> [Problem requirements]
Find the number of lines below in which the word "String" occurs. Write only that number.

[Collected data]
-- pv_equiv track=rewrite | github.com/ValentinCarlu/prologin | Entrainement Qualification 2024/qual1_2024.py | le_plus_grand_saut
-- ===== SOURCE A (Python) =====
-- def le_plus_grand_saut(n : int, differences : list) -> None:
--     if min(differences) >= 0 :
--         return max(differences)
--     else :
--         hauteurs = []
--         hoder = 1
--         for nb in differences :
--             hauteurs.append(hoder+nb)
--             hoder += nb
--         return max(differences[0:hauteurs.index(max(hauteurs))+1])
-- ===== SOURCE B (Python) =====
-- def le_plus_grand_saut(n: int, differences: list) -> None:
--     # One pass: track the running height, the running max difference, the best
--     # (strictly greater) height seen so far, and the answer at that peak.
--     run_sum = 1
--     run_max = None
--     best = None
--     ans = None
--     for nb in differences:
--         if run_max is None or nb > run_max:
--             run_max = nb
--         run_sum += nb
--         if best is None or run_sum > best:
--             best = run_sum
--             ans = run_max
--     return ans
-- ===== Notes on version B (the rewrite author's own statement) =====
-- stated objective: simpler
-- what changed: A builds the full height list, finds the index of its maximum, then slices and re-scans for a max in separate phases (plus a min() pre-scan to pick a branch); B is one fused loop over the differences maintaining a running sum, running max, best height and answer, with no intermediate list and no branch on min(differences).
import Mathlib
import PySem

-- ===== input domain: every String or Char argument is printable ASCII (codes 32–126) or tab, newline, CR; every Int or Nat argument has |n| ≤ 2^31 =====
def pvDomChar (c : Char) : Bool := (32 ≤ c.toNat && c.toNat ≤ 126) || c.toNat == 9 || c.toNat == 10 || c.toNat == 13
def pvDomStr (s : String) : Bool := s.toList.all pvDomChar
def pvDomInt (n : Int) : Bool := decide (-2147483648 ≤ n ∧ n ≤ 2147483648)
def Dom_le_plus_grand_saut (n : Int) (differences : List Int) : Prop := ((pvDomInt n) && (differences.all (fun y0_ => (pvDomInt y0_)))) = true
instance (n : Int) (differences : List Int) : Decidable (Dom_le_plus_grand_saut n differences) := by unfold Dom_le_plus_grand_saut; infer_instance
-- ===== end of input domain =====

-- B fuses A's three phases (build height list, index its max, max over a slice) into a
-- single loop over the differences keeping a running sum, running max, best height and
-- answer; objective: simpler (one pass, no intermediate list).

-- ===== PORT A =====
-- loop body of A's 'for nb in differences' (builds hauteurs, updates hoder)
def aStep (acc : List Int × Int) (nb : Int) : List Int × Int :=
  (acc.1 ++ [acc.2 + nb], acc.2 + nb)

def le_plus_grand_saut (n : Int) (differences : List Int) : Int :=
  match PySem.List.min? differences (fun y => y) with
  | none => 0   -- min([]) raises ValueError: excluded by Pre_
  | some m =>
    if m ≥ 0 then
      (PySem.List.max? differences (fun y => y)).getD 0   -- max([]) unreachable here
    else
      let st := differences.foldl aStep ([], 1)
      let hauteurs := st.1
      let mh := (PySem.List.max? hauteurs (fun y => y)).getD 0
      let idx := (PySem.List.index? hauteurs mh).getD 0
      (PySem.List.max? (PySem.List.slice differences (some 0) (some ((idx : Int) + 1))) (fun y => y)).getD 0

-- ===== PORT B =====
-- loop body of B: state = (run_sum, run_max, best, ans)
def bStep (s : Int × Option Int × Option Int × Option Int) (nb : Int) :
    Int × Option Int × Option Int × Option Int :=
  let runMax : Int := match s.2.1 with
    | none => nb
    | some m => if nb > m then nb else m
  let runSum := s.1 + nb
  match s.2.2.1 with
  | none => (runSum, some runMax, some runSum, some runMax)
  | some b =>
    if runSum > b then (runSum, some runMax, some runSum, some runMax)
    else (runSum, some runMax, some b, s.2.2.2)

def le_plus_grand_saut_alt (n : Int) (differences : List Int) : Int :=
  let st := differences.foldl bStep (1, none, none, none)
  st.2.2.2.getD 0   -- None only on the empty list, which Pre_ excludes

-- ===== PRECONDITION & SPEC =====
-- A raises ValueError (min of empty sequence) on the empty list; Pre_ excludes exactly that.
def Pre_le_plus_grand_saut (n : Int) (differences : List Int) : Prop := differences ≠ []
instance (n : Int) (differences : List Int) : Decidable (Pre_le_plus_grand_saut n differences) := by unfold Pre_le_plus_grand_saut; infer_instance

def pvWitness_le_plus_grand_saut : Int × List Int := (3, [1, -2, 3])

def Spec_le_plus_grand_saut (n : Int) (differences : List Int) (out : Int) : Prop := out = le_plus_grand_saut_alt n differences
instance (n : Int) (differences : List Int) (out : Int) : Decidable (Spec_le_plus_grand_saut n differences out) := by unfold Spec_le_plus_grand_saut; infer_instance

-- ===== CLAIM (what is proved, stated in full; the proofs are below) =====
def Claim_equal_le_plus_grand_saut : Prop := ∀ (n : Int) (differences : List Int), Dom_le_plus_grand_saut n differences → Pre_le_plus_grand_saut n differences → Spec_le_plus_grand_saut n differences (le_plus_grand_saut n differences)

-- ===== LEMMAS AND PROOFS =====

-- max(l) as A and B compute it (0 default is unreachable on nonempty lists)
def maxOf (l : List Int) : Int := (PySem.List.max? l (fun y => y)).getD 0

-- the hauteurs list A builds, starting from hoder = c
def hts : Int → List Int → List Int
  | _, [] => []
  | c, x :: xs => (c + x) :: hts (c + x) xs

-- first index of the maximal height
def idxMax (p : List Int) : Nat := (PySem.List.index? (hts 1 p) (maxOf (hts 1 p))).getD 0

-- A's answer in the negative branch
def ansOf (p : List Int) : Int := maxOf (p.take (idxMax p + 1))

lemma hts_append (c : Int) (p : List Int) (x : Int) :
    hts c (p ++ [x]) = hts c p ++ [c + p.sum + x] := by
  induction p generalizing c with
  | nil => simp [hts]
  | cons y ys ih => simp [hts, ih (c + y)]; ring_nf

lemma length_hts (c : Int) (p : List Int) : (hts c p).length = p.length := by
  induction p generalizing c with
  | nil => rfl
  | cons y ys ih => simp [hts, ih]

lemma max?_eq_some_maxOf {l : List Int} (hl : l ≠ []) :
    PySem.List.max? l (fun y => y) = some (maxOf l) := by
  rcases h : PySem.List.max? l (fun y => y) with _ | m
  · exact absurd ((PySem.List.max?_eq_none_iff _ _).mp h) hl
  · simp [maxOf, h]

lemma maxOf_singleton (x : Int) : maxOf [x] = x := by
  simp [maxOf, PySem.List.max?_id_cons]

lemma le_maxOf {l : List Int} {y : Int} (h : y ∈ l) : y ≤ maxOf l := by
  have hl : l ≠ [] := by rintro rfl; cases h
  exact PySem.List.max?_isMax (max?_eq_some_maxOf hl) y h

lemma maxOf_mem {l : List Int} (hl : l ≠ []) : maxOf l ∈ l :=
  PySem.List.max?_mem (max?_eq_some_maxOf hl)

lemma maxOf_append_singleton {l : List Int} (hl : l ≠ []) (x : Int) :
    maxOf (l ++ [x]) = max (maxOf l) x := by
  rcases l with _ | ⟨y, t⟩
  · cases hl rfl
  · simp [maxOf, PySem.List.max?_id_cons, List.foldl_append]

lemma idxMax_lt {p : List Int} (hp : p ≠ []) : idxMax p < p.length := by
  have hne : hts 1 p ≠ [] := by
    intro h
    have := length_hts 1 p
    rw [h] at this
    exact hp (List.eq_nil_of_length_eq_zero this.symm)
  have hmem := maxOf_mem hne
  rcases hk : PySem.List.index? (hts 1 p) (maxOf (hts 1 p)) with _ | k
  · rw [PySem.List.index?_eq_none_iff] at hk; exact absurd hmem hk
  · obtain ⟨hklt, -, -⟩ := PySem.List.getElem_of_index?_eq_some hk
    rw [length_hts] at hklt
    simp only [idxMax, hk, Option.getD_some]
    exact hklt

lemma idxMax_append_gt {p : List Int} (hp : p ≠ []) {x : Int}
    (h : maxOf (hts 1 p) < 1 + p.sum + x) :
    idxMax (p ++ [x]) = p.length ∧ maxOf (hts 1 (p ++ [x])) = 1 + p.sum + x := by
  have hne : hts 1 p ≠ [] := by
    intro hnil
    have := length_hts 1 p
    rw [hnil] at this
    exact hp (List.eq_nil_of_length_eq_zero this.symm)
  have hmax : maxOf (hts 1 (p ++ [x])) = 1 + p.sum + x := by
    rw [hts_append, maxOf_append_singleton hne]
    omega
  refine ⟨?_, hmax⟩
  have hnotmem : (1 + p.sum + x) ∉ hts 1 p := by
    intro hm
    exact absurd (le_maxOf hm) (by omega)
  unfold idxMax
  rw [hmax, hts_append, PySem.List.index?_append_singleton_self _ _ hnotmem]
  simp [length_hts]

lemma idxMax_append_le {p : List Int} (hp : p ≠ []) {x : Int}
    (h : 1 + p.sum + x ≤ maxOf (hts 1 p)) :
    idxMax (p ++ [x]) = idxMax p ∧ maxOf (hts 1 (p ++ [x])) = maxOf (hts 1 p) := by
  have hne : hts 1 p ≠ [] := by
    intro hnil
    have := length_hts 1 p
    rw [hnil] at this
    exact hp (List.eq_nil_of_length_eq_zero this.symm)
  have hmax : maxOf (hts 1 (p ++ [x])) = maxOf (hts 1 p) := by
    rw [hts_append, maxOf_append_singleton hne]
    omega
  refine ⟨?_, hmax⟩
  have hidx := PySem.List.index?_append_of_mem [1 + p.sum + x] (maxOf_mem hne)
  unfold idxMax
  rw [hmax, hts_append, hidx]

lemma bInv (p : List Int) (hp : p ≠ []) :
    p.foldl bStep (1, none, none, none) =
      (1 + p.sum, some (maxOf p), some (maxOf (hts 1 p)), some (ansOf p)) := by
  induction p using List.reverseRecOn with
  | nil => cases hp rfl
  | append_singleton p x ih =>
    rcases eq_or_ne p [] with rfl | hp'
    · simp [bStep, maxOf_singleton, hts, ansOf, idxMax]
    · rw [List.foldl_append, ih hp']
      have hmax : maxOf (p ++ [x]) = max (maxOf p) x := maxOf_append_singleton hp' x
      by_cases hgt : maxOf (hts 1 p) < 1 + p.sum + x
      · obtain ⟨hidx, hm⟩ := idxMax_append_gt hp' hgt
        have htake : (p ++ [x]).take (idxMax (p ++ [x]) + 1) = p ++ [x] := by
          rw [hidx]
          exact List.take_of_length_le (by simp)
        have hans : ansOf (p ++ [x]) = max (maxOf p) x := by
          rw [ansOf, htake, hmax]
        simp only [List.foldl_cons, List.foldl_nil, bStep, if_pos hgt, Prod.mk.injEq,
          Option.some.injEq, List.sum_append, List.sum_cons, List.sum_nil, gt_iff_lt, hmax, hans, hm]
        refine ⟨by ring, by omega, trivial, by omega⟩
      · rw [not_lt] at hgt
        obtain ⟨hidx, hm⟩ := idxMax_append_le hp' hgt
        have htake : (p ++ [x]).take (idxMax (p ++ [x]) + 1) = p.take (idxMax p + 1) := by
          rw [hidx]
          exact List.take_append_of_le_length (idxMax_lt hp')
        have hans : ansOf (p ++ [x]) = ansOf p := by rw [ansOf, htake]; rfl
        simp only [List.foldl_cons, List.foldl_nil, bStep, if_neg (not_lt.mpr hgt),
          Prod.mk.injEq, Option.some.injEq, List.sum_append, List.sum_cons, List.sum_nil,
          gt_iff_lt, hmax, hans, hm]
        refine ⟨by ring, by omega, trivial⟩


lemma aLoop (p : List Int) (acc : List Int) (c : Int) :
    p.foldl aStep (acc, c) = (acc ++ hts c p, c + p.sum) := by
  induction p generalizing acc c with
  | nil => simp [hts]
  | cons y ys ih => simp [aStep, hts, ih]; ring

lemma ansOf_nonneg (p : List Int) (hp : p ≠ []) (h : ∀ y ∈ p, 0 ≤ y) :
    maxOf (hts 1 p) = 1 + p.sum ∧ ansOf p = maxOf p := by
  induction p using List.reverseRecOn with
  | nil => cases hp rfl
  | append_singleton p x ih =>
    have hx : 0 ≤ x := h x (by simp)
    rcases eq_or_ne p [] with rfl | hp'
    · constructor
      · simp [hts, maxOf_singleton]
      · simp [ansOf, idxMax, hts, maxOf_singleton]
    · obtain ⟨ihm, iha⟩ := ih hp' (fun y hy => h y (by simp [hy]))
      have hmax : maxOf (p ++ [x]) = max (maxOf p) x := maxOf_append_singleton hp' x
      rcases lt_or_eq_of_le hx with hpos | hzero
      · have hgt : maxOf (hts 1 p) < 1 + p.sum + x := by omega
        obtain ⟨hidx, hm⟩ := idxMax_append_gt hp' hgt
        refine ⟨by simp [hm]; ring, ?_⟩
        rw [ansOf, hidx, List.take_of_length_le (by simp)]
      · -- x = 0
        subst hzero
        have hle : 1 + p.sum + 0 ≤ maxOf (hts 1 p) := by omega
        obtain ⟨hidx, hm⟩ := idxMax_append_le hp' hle
        have h0 : (0 : Int) ≤ maxOf p := by
          rcases p with _ | ⟨y, t⟩
          · cases hp' rfl
          · exact le_trans (h y (by simp)) (le_maxOf (by simp))
        constructor
        · rw [hm, ihm]; simp
        · rw [ansOf, hidx, List.take_append_of_le_length (idxMax_lt hp'), ← ansOf, iha, hmax]
          omega


-- ===== VERDICT (by name: the statement is the Claim_ definition above) =====
theorem le_plus_grand_saut_spec : Claim_equal_le_plus_grand_saut := by
  intro n p _ hp
  have hpne : p ≠ [] := hp
  unfold Spec_le_plus_grand_saut le_plus_grand_saut le_plus_grand_saut_alt
  have hminne : PySem.List.min? p (fun y => y) ≠ none := by
    intro hcon
    exact hpne ((PySem.List.min?_eq_none_iff _ _).mp hcon)
  rcases hmin : PySem.List.min? p (fun y => y) with _ | m
  · exact absurd hmin hminne
  · rw [bInv p hpne]
    by_cases hm : m ≥ 0
    · -- all elements nonnegative
      have hall : ∀ y ∈ p, 0 ≤ y := fun y hy =>
        le_trans hm (PySem.List.min?_isMin hmin y hy)
      obtain ⟨-, ha⟩ := ansOf_nonneg p hpne hall
      simp [hm, max?_eq_some_maxOf hpne, ha]
    · -- negative branch: A computes max over the slice up to the first max height
      have hne : hts 1 p ≠ [] := by
        intro hnil
        have := length_hts 1 p
        rw [hnil] at this
        exact hpne (List.eq_nil_of_length_eq_zero this.symm)
      simp only [hm, if_false, aLoop p [] 1, List.nil_append]
      rw [max?_eq_some_maxOf hne]
      simp only [Option.getD_some]
      have hidxeq : (PySem.List.index? (hts 1 p) (maxOf (hts 1 p))).getD 0 = idxMax p := rfl
      rw [hidxeq]
      have hslice : PySem.List.slice p (some 0) (some ((idxMax p : Int) + 1)) =
          p.take (idxMax p + 1) := by
        have htn : ((idxMax p : Int) + 1).toNat = idxMax p + 1 := by omega
        rw [PySem.List.slice_zero_start, PySem.List.slice_to p (by positivity), htn]
      rw [hslice, max?_eq_some_maxOf (by simp [List.take_eq_nil_iff, hpne])]
      rfl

> [Exercise output]
2